Work item → Write out exactly the lines from the start of the entries through the one that contains "-- stated objective: simpler", including both.

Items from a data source
-------

-- pv_equiv track=rewrite | github.com/countofkrakow/viterbi_em | src/viterbi.py | find_cpg_islands
-- ===== SOURCE A (Python) =====
-- def find_cpg_islands(states, k):
--     in_cpg = False
--     ret = []
--     i = 0
--     start = None
--     while k != 0 and i < len(states):
--         # not in a cpg island
--         not_cpg = states[i]
--         if not_cpg:
--             # exiting cpg island
--             if in_cpg:
--                 in_cpg = False
--                 ret.append((start + 1, i))
--                 k -= 1
--
--         # in cpg island
--         else:
--             # entering cpg island
--             if not in_cpg:
--                 start = i
--                 in_cpg = True
--         i += 1
--     return ret
-- ===== SOURCE B (Python) =====
-- def find_cpg_islands(states, k):
--     # A maximal falsy run is an island; it is complete once a truthy state follows it.
--     # Boundary scan: an island starts where a truthy (or the virtual leading truthy)
--     # is followed by a falsy, and ends where a falsy is followed by a truthy.
--     pairs = list(zip([True] + list(states), states))
--     starts = [i + 1 for i, (prev, cur) in enumerate(pairs) if prev and not cur]
--     ends = [i for i, (prev, cur) in enumerate(pairs) if not prev and cur]
--     return list(zip(starts, ends))[:k]
-- ===== Notes on version B (the rewrite author's own statement) =====
-- stated objective: simpler
-- what changed: Replaces the inline enter/exit flag machine (mutable in_cpg/start/k state in a while loop) by a boundary-scan decomposition: two comprehensions list island starts and ends, zip pairs them, and a single slice keeps the first k; Pre_ restricts k to nonnegative counts, the task's natural domain — a negative count is not a meaningful number of islands to return, and there A returns all islands while B's slice drops from the end.
-- outside the precondition, e.g. on find_cpg_islands([False, True], -1): A returns [(1, 1)], B returns []
import Mathlib
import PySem

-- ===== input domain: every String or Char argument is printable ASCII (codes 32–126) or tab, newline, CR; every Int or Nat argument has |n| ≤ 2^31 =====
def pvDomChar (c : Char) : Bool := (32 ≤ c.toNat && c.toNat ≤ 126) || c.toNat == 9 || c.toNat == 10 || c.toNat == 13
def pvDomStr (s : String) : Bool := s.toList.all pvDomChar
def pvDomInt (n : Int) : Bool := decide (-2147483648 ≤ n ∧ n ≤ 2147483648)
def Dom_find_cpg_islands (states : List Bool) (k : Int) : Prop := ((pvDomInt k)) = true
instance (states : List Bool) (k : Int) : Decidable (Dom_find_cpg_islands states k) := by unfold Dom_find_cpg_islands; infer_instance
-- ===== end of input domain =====

-- B replaces A's inline enter/exit flag machine by a boundary-scan decomposition
-- (start/end boundary comprehensions zipped into intervals, then a [:k] slice); objective: simpler.

-- ===== PORT A =====
-- A's while loop: state (in_cpg, ret, i, start, k), scanning the remaining suffix of states.
-- Python's 'start = None' is only read after start was assigned, so it is carried as a Nat (init 0).
def pvLoopA : List Bool → Nat → Int → Bool → Nat → List (Int × Int) → List (Int × Int)
  | [], _, _, _, _, ret => ret
  | s :: rest, i, k, in_cpg, start, ret =>
    if k = 0 then ret
    else if s then
      if in_cpg then pvLoopA rest (i+1) (k-1) false start (ret ++ [((start : Int) + 1, (i : Int))])
      else pvLoopA rest (i+1) k in_cpg start ret
    else
      if in_cpg then pvLoopA rest (i+1) k in_cpg start ret
      else pvLoopA rest (i+1) k true i ret

def find_cpg_islands (states : List Bool) (k : Int) : List (Int × Int) :=
  pvLoopA states 0 k false 0 []

-- ===== PORT B =====
-- Python's enumerate(xs) (with an offset parameter for the recursion).
def pvEnum {α : Type} : Nat → List α → List (Nat × α)
  | _, [] => []
  | i, a :: l => (i, a) :: pvEnum (i+1) l

def find_cpg_islands_alt (states : List Bool) (k : Int) : List (Int × Int) :=
  let pairs := (true :: states).zip states
  let starts := ((pvEnum 0 pairs).filter (fun p => p.2.1 && !p.2.2)).map
    (fun p => ((p.1 : Int) + 1))
  let ends := ((pvEnum 0 pairs).filter (fun p => (!p.2.1) && p.2.2)).map
    (fun p => ((p.1 : Int)))
  PySem.List.slice (starts.zip ends) none (some k)

-- ===== PRECONDITION & SPEC =====
-- Pre_ restricts k to nonnegative counts, the task's natural domain: for negative k A's
-- loop condition 'k != 0' accidentally never fires and A returns ALL islands, while B's
-- natural slice islands[:k] drops elements from the end.
def Pre_find_cpg_islands (states : List Bool) (k : Int) : Prop := 0 ≤ k
instance (states : List Bool) (k : Int) : Decidable (Pre_find_cpg_islands states k) := by unfold Pre_find_cpg_islands; infer_instance

def pvWitness_find_cpg_islands : List Bool × Int := ([false, true, false], 2)

def Spec_find_cpg_islands (states : List Bool) (k : Int) (out : List (Int × Int)) : Prop := out = find_cpg_islands_alt states k
instance (states : List Bool) (k : Int) (out : List (Int × Int)) : Decidable (Spec_find_cpg_islands states k out) := by unfold Spec_find_cpg_islands; infer_instance

-- ===== CLAIM (what is proved, stated in full; the proofs are below) =====
def Claim_equal_find_cpg_islands : Prop := ∀ (states : List Bool) (k : Int), Dom_find_cpg_islands states k → Pre_find_cpg_islands states k → Spec_find_cpg_islands states k (find_cpg_islands states k)

-- ===== LEMMAS AND PROOFS =====

-- Reference scan: the full list of completed islands in the suffix, ignoring k.
def pvS : List Bool → Nat → Bool → Nat → List (Int × Int)
  | [], _, _, _ => []
  | s :: rest, i, inc, start =>
    if s then
      if inc then ((start : Int) + 1, (i : Int)) :: pvS rest (i+1) false start
      else pvS rest (i+1) false start
    else
      if inc then pvS rest (i+1) true start
      else pvS rest (i+1) true i

-- A's loop = accumulator ++ (all islands, truncated to k when k ≥ 0).
lemma pvLoopA_spec (l : List Bool) : ∀ (i : Nat) (k : Int) (inc : Bool) (start : Nat)
    (ret : List (Int × Int)),
    pvLoopA l i k inc start ret =
      ret ++ (if k < 0 then pvS l i inc start else (pvS l i inc start).take k.toNat) := by
  induction l with
  | nil =>
    intro i k inc start ret
    simp [pvLoopA, pvS]
  | cons s rest ih =>
    intro i k inc start ret
    by_cases hk : k = 0
    · subst hk; simp [pvLoopA, pvS]
    · cases s <;> cases inc
      · -- s = false, inc = false
        simp only [pvLoopA, pvS, if_neg hk, Bool.false_eq_true, if_false]
        rw [ih]
      · -- s = false, inc = true
        simp only [pvLoopA, pvS, if_neg hk, Bool.false_eq_true, if_false, if_true]
        rw [ih]
      · -- s = true, inc = false
        simp only [pvLoopA, pvS, if_neg hk, Bool.false_eq_true, if_false, if_true]
        rw [ih]
      · -- s = true, inc = true : emit
        have hA : pvLoopA (true :: rest) i k true start ret
            = pvLoopA rest (i+1) (k-1) false start (ret ++ [((start : Int) + 1, (i : Int))]) := by
          conv_lhs => rw [pvLoopA]
          simp [hk]
        have hS : pvS (true :: rest) i true start
            = ((start : Int) + 1, (i : Int)) :: pvS rest (i+1) false start := by
          conv_lhs => rw [pvS]
          simp
        rw [hA, hS, ih]
        by_cases hneg : k < 0
        · have h1 : k - 1 < 0 := by omega
          rw [if_pos h1, if_pos hneg, List.append_assoc, List.singleton_append]
        · have h1 : ¬ (k - 1 < 0) := by omega
          have h2 : k.toNat = (k - 1).toNat + 1 := by omega
          rw [if_neg h1, if_neg hneg, h2, List.take_succ_cons, List.append_assoc,
            List.singleton_append]

-- B's boundary comprehensions over the suffix, with the preceding state s0 and offset i.
def pvSt (s0 : Bool) (l : List Bool) (i : Nat) : List Int :=
  ((pvEnum i ((s0 :: l).zip l)).filter (fun p => p.2.1 && !p.2.2)).map
    (fun p => ((p.1 : Int) + 1))

def pvEn (s0 : Bool) (l : List Bool) (i : Nat) : List Int :=
  ((pvEnum i ((s0 :: l).zip l)).filter (fun p => (!p.2.1) && p.2.2)).map
    (fun p => ((p.1 : Int)))

lemma pvSt_cons (s0 s : Bool) (rest : List Bool) (i : Nat) :
    pvSt s0 (s :: rest) i =
      (if s0 && !s then [((i : Int) + 1)] else []) ++ pvSt s rest (i+1) := by
  cases s0 <;> cases s <;> simp [pvSt, pvEnum]

lemma pvEn_cons (s0 s : Bool) (rest : List Bool) (i : Nat) :
    pvEn s0 (s :: rest) i =
      (if (!s0) && s then [(i : Int)] else []) ++ pvEn s rest (i+1) := by
  cases s0 <;> cases s <;> simp [pvEn, pvEnum]

-- zipping the boundary lists yields exactly the reference scan.
lemma pvB_eq_S (l : List Bool) : ∀ (s0 : Bool) (i start : Nat),
    (if s0 then (pvSt s0 l i).zip (pvEn s0 l i) = pvS l i false start
     else (((start : Int) + 1) :: pvSt s0 l i).zip (pvEn s0 l i) = pvS l i true start) := by
  induction l with
  | nil =>
    intro s0 i start
    cases s0 <;> simp [pvSt, pvEn, pvEnum, pvS]
  | cons s rest ih =>
    intro s0 i start
    cases s0 <;> cases s <;>
      simp only [pvSt_cons, pvEn_cons, pvS, Bool.and_self, Bool.not_true, Bool.not_false,
        Bool.and_true, Bool.and_false, Bool.true_and, Bool.false_and, if_true, if_false,
        Bool.false_eq_true, List.nil_append, List.singleton_append, List.zip_cons_cons]
    · -- s0 = false, s = false
      have h := ih false (i+1) start
      simpa using h
    · -- s0 = false, s = true : close the island
      have h := ih true (i+1) start
      simp only [if_pos rfl] at h
      simpa using h
    · -- s0 = true, s = false : open an island
      have h := ih false (i+1) i
      simpa using h
    · -- s0 = true, s = true
      have h := ih true (i+1) start
      simpa using h

-- ===== VERDICT (by name: the statement is the Claim_ definition above) =====
theorem find_cpg_islands_spec : Claim_equal_find_cpg_islands := by
  intro states k _ hkpre
  have hk : 0 ≤ k := hkpre
  unfold Spec_find_cpg_islands
  have hB := pvB_eq_S states true 0 0
  simp only [if_pos rfl] at hB
  have hkk : k = ((k.toNat : Nat) : Int) := by omega
  have hnneg : ¬ (k < 0) := by omega
  simp only [find_cpg_islands, find_cpg_islands_alt, pvLoopA_spec, if_neg hnneg,
    List.nil_append]
  rw [hkk, PySem.List.slice_to_natCast]
  simp only [Int.toNat_natCast]
  have : (pvSt true states 0).zip (pvEn true states 0) = pvS states 0 false 0 := hB
  simp only [pvSt, pvEn] at this
  rw [← this]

-------

Task answer →
-- pv_equiv track=rewrite | github.com/countofkrakow/viterbi_em | src/viterbi.py | find_cpg_islands
-- ===== SOURCE A (Python) =====
-- def find_cpg_islands(states, k):
--     in_cpg = False
--     ret = []
--     i = 0
--     start = None
--     while k != 0 and i < len(states):
--         # not in a cpg island
--         not_cpg = states[i]
--         if not_cpg:
--             # exiting cpg island
--             if in_cpg:
--                 in_cpg = False
--                 ret.append((start + 1, i))
--                 k -= 1
--
--         # in cpg island
--         else:
--             # entering cpg island
--             if not in_cpg:
--                 start = i
--                 in_cpg = True
--         i += 1
--     return ret
-- ===== SOURCE B (Python) =====
-- def find_cpg_islands(states, k):
--     # A maximal falsy run is an island; it is complete once a truthy state follows it.
--     # Boundary scan: an island starts where a truthy (or the virtual leading truthy)
--     # is followed by a falsy, and ends where a falsy is followed by a truthy.
--     pairs = list(zip([True] + list(states), states))
--     starts = [i + 1 for i, (prev, cur) in enumerate(pairs) if prev and not cur]
--     ends = [i for i, (prev, cur) in enumerate(pairs) if not prev and cur]
--     return list(zip(starts, ends))[:k]
-- ===== Notes on version B (the rewrite author's own statement) =====
-- stated objective: simpler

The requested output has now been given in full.